Example #3: Leveraging Smart Inverters to Improve Distribution System Reliability
A manager at the PUC has been tasked to better understand how smart inverters can improve reliability via distribution system planning efforts and hosting capacity analyses. The state has seen a marked increase in the adoption of rooftop and community solar resources, at the same time the regulator has implemented a more robust integrated distribution system planning process. The resulting utility analysis suggests there are locations on the system where voltage reactive power (Volt-Var) controls in smart inverters could benefit the system by avoiding localized voltage problems and future capital investments.
Two weeks after submitting a request for support, a nationally recognized Lab expert in interconnection emails the PUC manager to clarify what assistance is needed, identify how the information will be subsequently used, and thus determine what content and material would be most beneficial to provide. Based on that interaction, the SME provides the following support over the next three months:
- Develop a presentation outline for the manager’s review and approval;
- Deliver the presentation to the manager and her Commissioners
- Facilitate a conversation between the manager and her Commissioners about how the state could consider altering its current processes to leverage this new standard.
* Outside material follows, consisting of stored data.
-- pv_equiv track=rewrite | github.com/matuspintek-boop/ib111 | sol/04.r5_mystery.py | mystery_function
-- ===== SOURCE A (Python) =====
-- def mystery_function(nums: list[int]) -> list[int]:
--     # Přeskládá a přepočítá prvky pole tak, že nejprve budou
--     # poloviny sudých prvků a poté dvojnásobky lichých prvků.
--     result = [0] * len(nums)
--     i = 0
--     for num in nums:
--         if num % 2 == 0:
--             result[i] = num // 2
--             i += 1
--     for num in nums:
--         if num % 2 != 0:
--             result[i] = num * 2
--             i += 1
--     return result
-- ===== SOURCE B (Python) =====
-- def mystery_function(nums: list[int]) -> list[int]:
--     # Single pass: partition into two buckets, then concatenate.
--     evens = []
--     odds = []
--     for num in nums:
--         if num % 2 == 0:
--             evens.append(num // 2)
--         else:
--             odds.append(num * 2)
--     return evens + odds
-- ===== Notes on version B (the rewrite author's own statement) =====
-- stated objective: simpler
-- what changed: One pass partitioning into an evens and an odds bucket followed by concatenation, instead of A's two filtering passes writing through a manual index into a preallocated zero array.
import Mathlib
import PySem

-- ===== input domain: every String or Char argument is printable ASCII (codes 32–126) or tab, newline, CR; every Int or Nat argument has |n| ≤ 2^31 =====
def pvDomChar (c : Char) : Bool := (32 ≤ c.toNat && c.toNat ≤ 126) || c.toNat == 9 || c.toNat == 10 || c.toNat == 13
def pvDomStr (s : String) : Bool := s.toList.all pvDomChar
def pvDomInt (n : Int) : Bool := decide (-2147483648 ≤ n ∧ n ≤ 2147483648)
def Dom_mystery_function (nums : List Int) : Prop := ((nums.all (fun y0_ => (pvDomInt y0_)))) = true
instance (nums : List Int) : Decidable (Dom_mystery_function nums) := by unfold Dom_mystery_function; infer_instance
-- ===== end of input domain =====

-- B builds the evens and odds buckets in one pass and concatenates them, instead of A's
-- two filtering passes writing through a manual index into a preallocated zero array.


-- ===== PORT A =====
-- result = [0]*len(nums); i = 0; two passes writing result[i] and bumping i.
def mystery_function (nums : List Int) : List Int :=
  let result := List.replicate nums.length (0 : Int)
  let s1 := nums.foldl
    (fun (st : List Int × Nat) num =>
      if PySem.Int.mod num 2 = 0 then (st.1.set st.2 (PySem.Int.floordiv num 2), st.2 + 1) else st)
    (result, 0)
  let s2 := nums.foldl
    (fun (st : List Int × Nat) num =>
      if PySem.Int.mod num 2 ≠ 0 then (st.1.set st.2 (num * 2), st.2 + 1) else st)
    s1
  s2.1

-- ===== PORT B =====
-- one pass: partition into two buckets, then concatenate
def mystery_function_alt (nums : List Int) : List Int :=
  let s := nums.foldl
    (fun (a : List Int × List Int) num =>
      if PySem.Int.mod num 2 = 0 then (a.1 ++ [PySem.Int.floordiv num 2], a.2)
      else (a.1, a.2 ++ [num * 2]))
    ([], [])
  s.1 ++ s.2

-- ===== PRECONDITION & SPEC =====
def Spec_mystery_function (nums : List Int) (out : List Int) : Prop := out = mystery_function_alt nums
instance (nums : List Int) (out : List Int) : Decidable (Spec_mystery_function nums out) := by unfold Spec_mystery_function; infer_instance

-- ===== CLAIM (what is proved, stated in full; the proofs are below) =====
def Claim_equal_mystery_function : Prop := ∀ (nums : List Int), Dom_mystery_function nums → Spec_mystery_function nums (mystery_function nums)

-- ===== LEMMAS AND PROOFS =====

def evenb (n : Int) : Bool := decide (PySem.Int.mod n 2 = 0)

-- B's fold appends the mapped evens/odds to the two buckets
theorem b_fold (nums : List Int) : ∀ (e o : List Int),
    nums.foldl
      (fun (a : List Int × List Int) num =>
        if PySem.Int.mod num 2 = 0 then (a.1 ++ [PySem.Int.floordiv num 2], a.2)
        else (a.1, a.2 ++ [num * 2]))
      (e, o)
    = (e ++ (nums.filter evenb).map (fun n => PySem.Int.floordiv n 2),
       o ++ (nums.filter (fun n => !evenb n)).map (fun n => n * 2)) := by
  induction nums with
  | nil => simp
  | cons a t ih =>
    intro e o
    rw [List.foldl_cons]
    by_cases h : PySem.Int.mod a 2 = 0
    · have hb : evenb a = true := by unfold evenb; exact decide_eq_true h
      rw [if_pos h, ih, List.filter_cons, List.filter_cons, hb]
      simp
    · have hb : evenb a = false := by unfold evenb; exact decide_eq_false h
      rw [if_neg h, ih, List.filter_cons, List.filter_cons, hb]
      simp

theorem set_mid (done : List Int) (x a : Int) (pad : List Int) :
    (done ++ a :: pad).set done.length x = done ++ x :: pad := by
  induction done with
  | nil => rfl
  | cons d ds ih => simp [ih]

-- A's filling loop: starting from done ++ pad at index done.length, it appends the
-- mapped filtered elements after done, consuming the front of pad.
theorem a_fill (q : Int → Bool) (h : Int → Int) (nums : List Int) :
    ∀ (done pad : List Int), (nums.filter q).length ≤ pad.length →
    nums.foldl
      (fun (st : List Int × Nat) num =>
        if q num = true then (st.1.set st.2 (h num), st.2 + 1) else st)
      (done ++ pad, done.length)
    = (done ++ (nums.filter q).map h ++ pad.drop (nums.filter q).length,
       done.length + (nums.filter q).length) := by
  induction nums with
  | nil => simp
  | cons a t ih =>
    intro done pad hlen
    by_cases hq : q a = true
    · obtain ⟨p0, pt, rfl⟩ : ∃ p0 pt, pad = p0 :: pt := by
        cases pad with
        | nil => simp [hq] at hlen
        | cons p0 pt => exact ⟨p0, pt, rfl⟩
      have hle : (t.filter q).length ≤ pt.length := by
        simpa [List.filter_cons, hq] using hlen
      have h1 : done ++ h a :: pt = (done ++ [h a]) ++ pt := by simp
      have h2 : done.length + 1 = (done ++ [h a]).length := by simp
      rw [List.foldl_cons, if_pos hq, set_mid, h1, h2, ih _ _ hle]
      simp [hq]
      omega
    · rw [List.foldl_cons, if_neg hq]
      have := ih done pad (by simpa [List.filter_cons, hq] using hlen)
      simp only [List.filter_cons, hq, Bool.false_eq_true, if_false] at *
      exact this

theorem fun_eq1 :
    (fun (st : List Int × Nat) num =>
      if PySem.Int.mod num 2 = 0 then (st.1.set st.2 (PySem.Int.floordiv num 2), st.2 + 1) else st)
    = (fun (st : List Int × Nat) num =>
      if evenb num = true then (st.1.set st.2 (PySem.Int.floordiv num 2), st.2 + 1) else st) := by
  funext st num
  by_cases h : PySem.Int.mod num 2 = 0
  · rw [if_pos h]; unfold evenb; rw [decide_eq_true h]; simp
  · rw [if_neg h]; unfold evenb; rw [decide_eq_false h]; simp

theorem fun_eq2 :
    (fun (st : List Int × Nat) num =>
      if PySem.Int.mod num 2 ≠ 0 then (st.1.set st.2 (num * 2), st.2 + 1) else st)
    = (fun (st : List Int × Nat) num =>
      if (!evenb num) = true then (st.1.set st.2 (num * 2), st.2 + 1) else st) := by
  funext st num
  by_cases h : PySem.Int.mod num 2 = 0
  · rw [if_neg (fun hc => hc h)]; unfold evenb; rw [decide_eq_true h]; simp
  · rw [if_pos h]; unfold evenb; rw [decide_eq_false h]; simp

theorem mystery_function_spec : Claim_equal_mystery_function := by
  intro nums _
  show mystery_function nums = mystery_function_alt nums
  unfold mystery_function mystery_function_alt
  have hsum := @List.length_eq_length_filter_add Int nums evenb
  have hce : (nums.filter evenb).length ≤ nums.length := List.length_filter_le _ _
  have hco : (nums.filter (fun n => !evenb n)).length
      = nums.length - (nums.filter evenb).length := by omega
  have h1 := a_fill evenb (fun n => PySem.Int.floordiv n 2) nums []
      (List.replicate nums.length (0 : Int)) (by simpa using hce)
  simp only [List.nil_append, List.length_nil, Nat.zero_add,
    List.drop_replicate] at h1
  have h2 := a_fill (fun n => !evenb n) (fun n => n * 2) nums
      ((nums.filter evenb).map (fun n => PySem.Int.floordiv n 2))
      (List.replicate (nums.length - (nums.filter evenb).length) (0 : Int))
      (by simp [hco])
  simp only [List.length_map, List.drop_replicate, hco, Nat.sub_self,
    List.replicate_zero, List.append_nil] at h2
  rw [fun_eq1, fun_eq2]
  dsimp only
  rw [h1, h2, b_fold]
  simp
Example #4: EV Charging Station Ownership & Operation Issues
A manager at the PUC is working with a counterpart at the state energy office to develop a policy on who can own and operate EV charging stations. He understands that this a complex issue with both short-term and long-term implications for competition, price, and service, but doesn’t have the background to fully understand the options and tradeoffs associated with different approaches.
About a week after submitting his request, a leading researcher on EV business models and utility regulation emails the manager to learn more about the policy that is under development and determine how she can best support the joint PUC and SEO effort. Based on that conversation, the SME agrees to do the following over the next two months:
- Deliver a memo highlighting the opportunities and challenges associated with allowing IOUs to own and operate charging stations; and
- Present the contents of the memo to a number of PUC Commissioners and SEO leaders and facilitate a discussion regarding what it might mean for this state’s policy.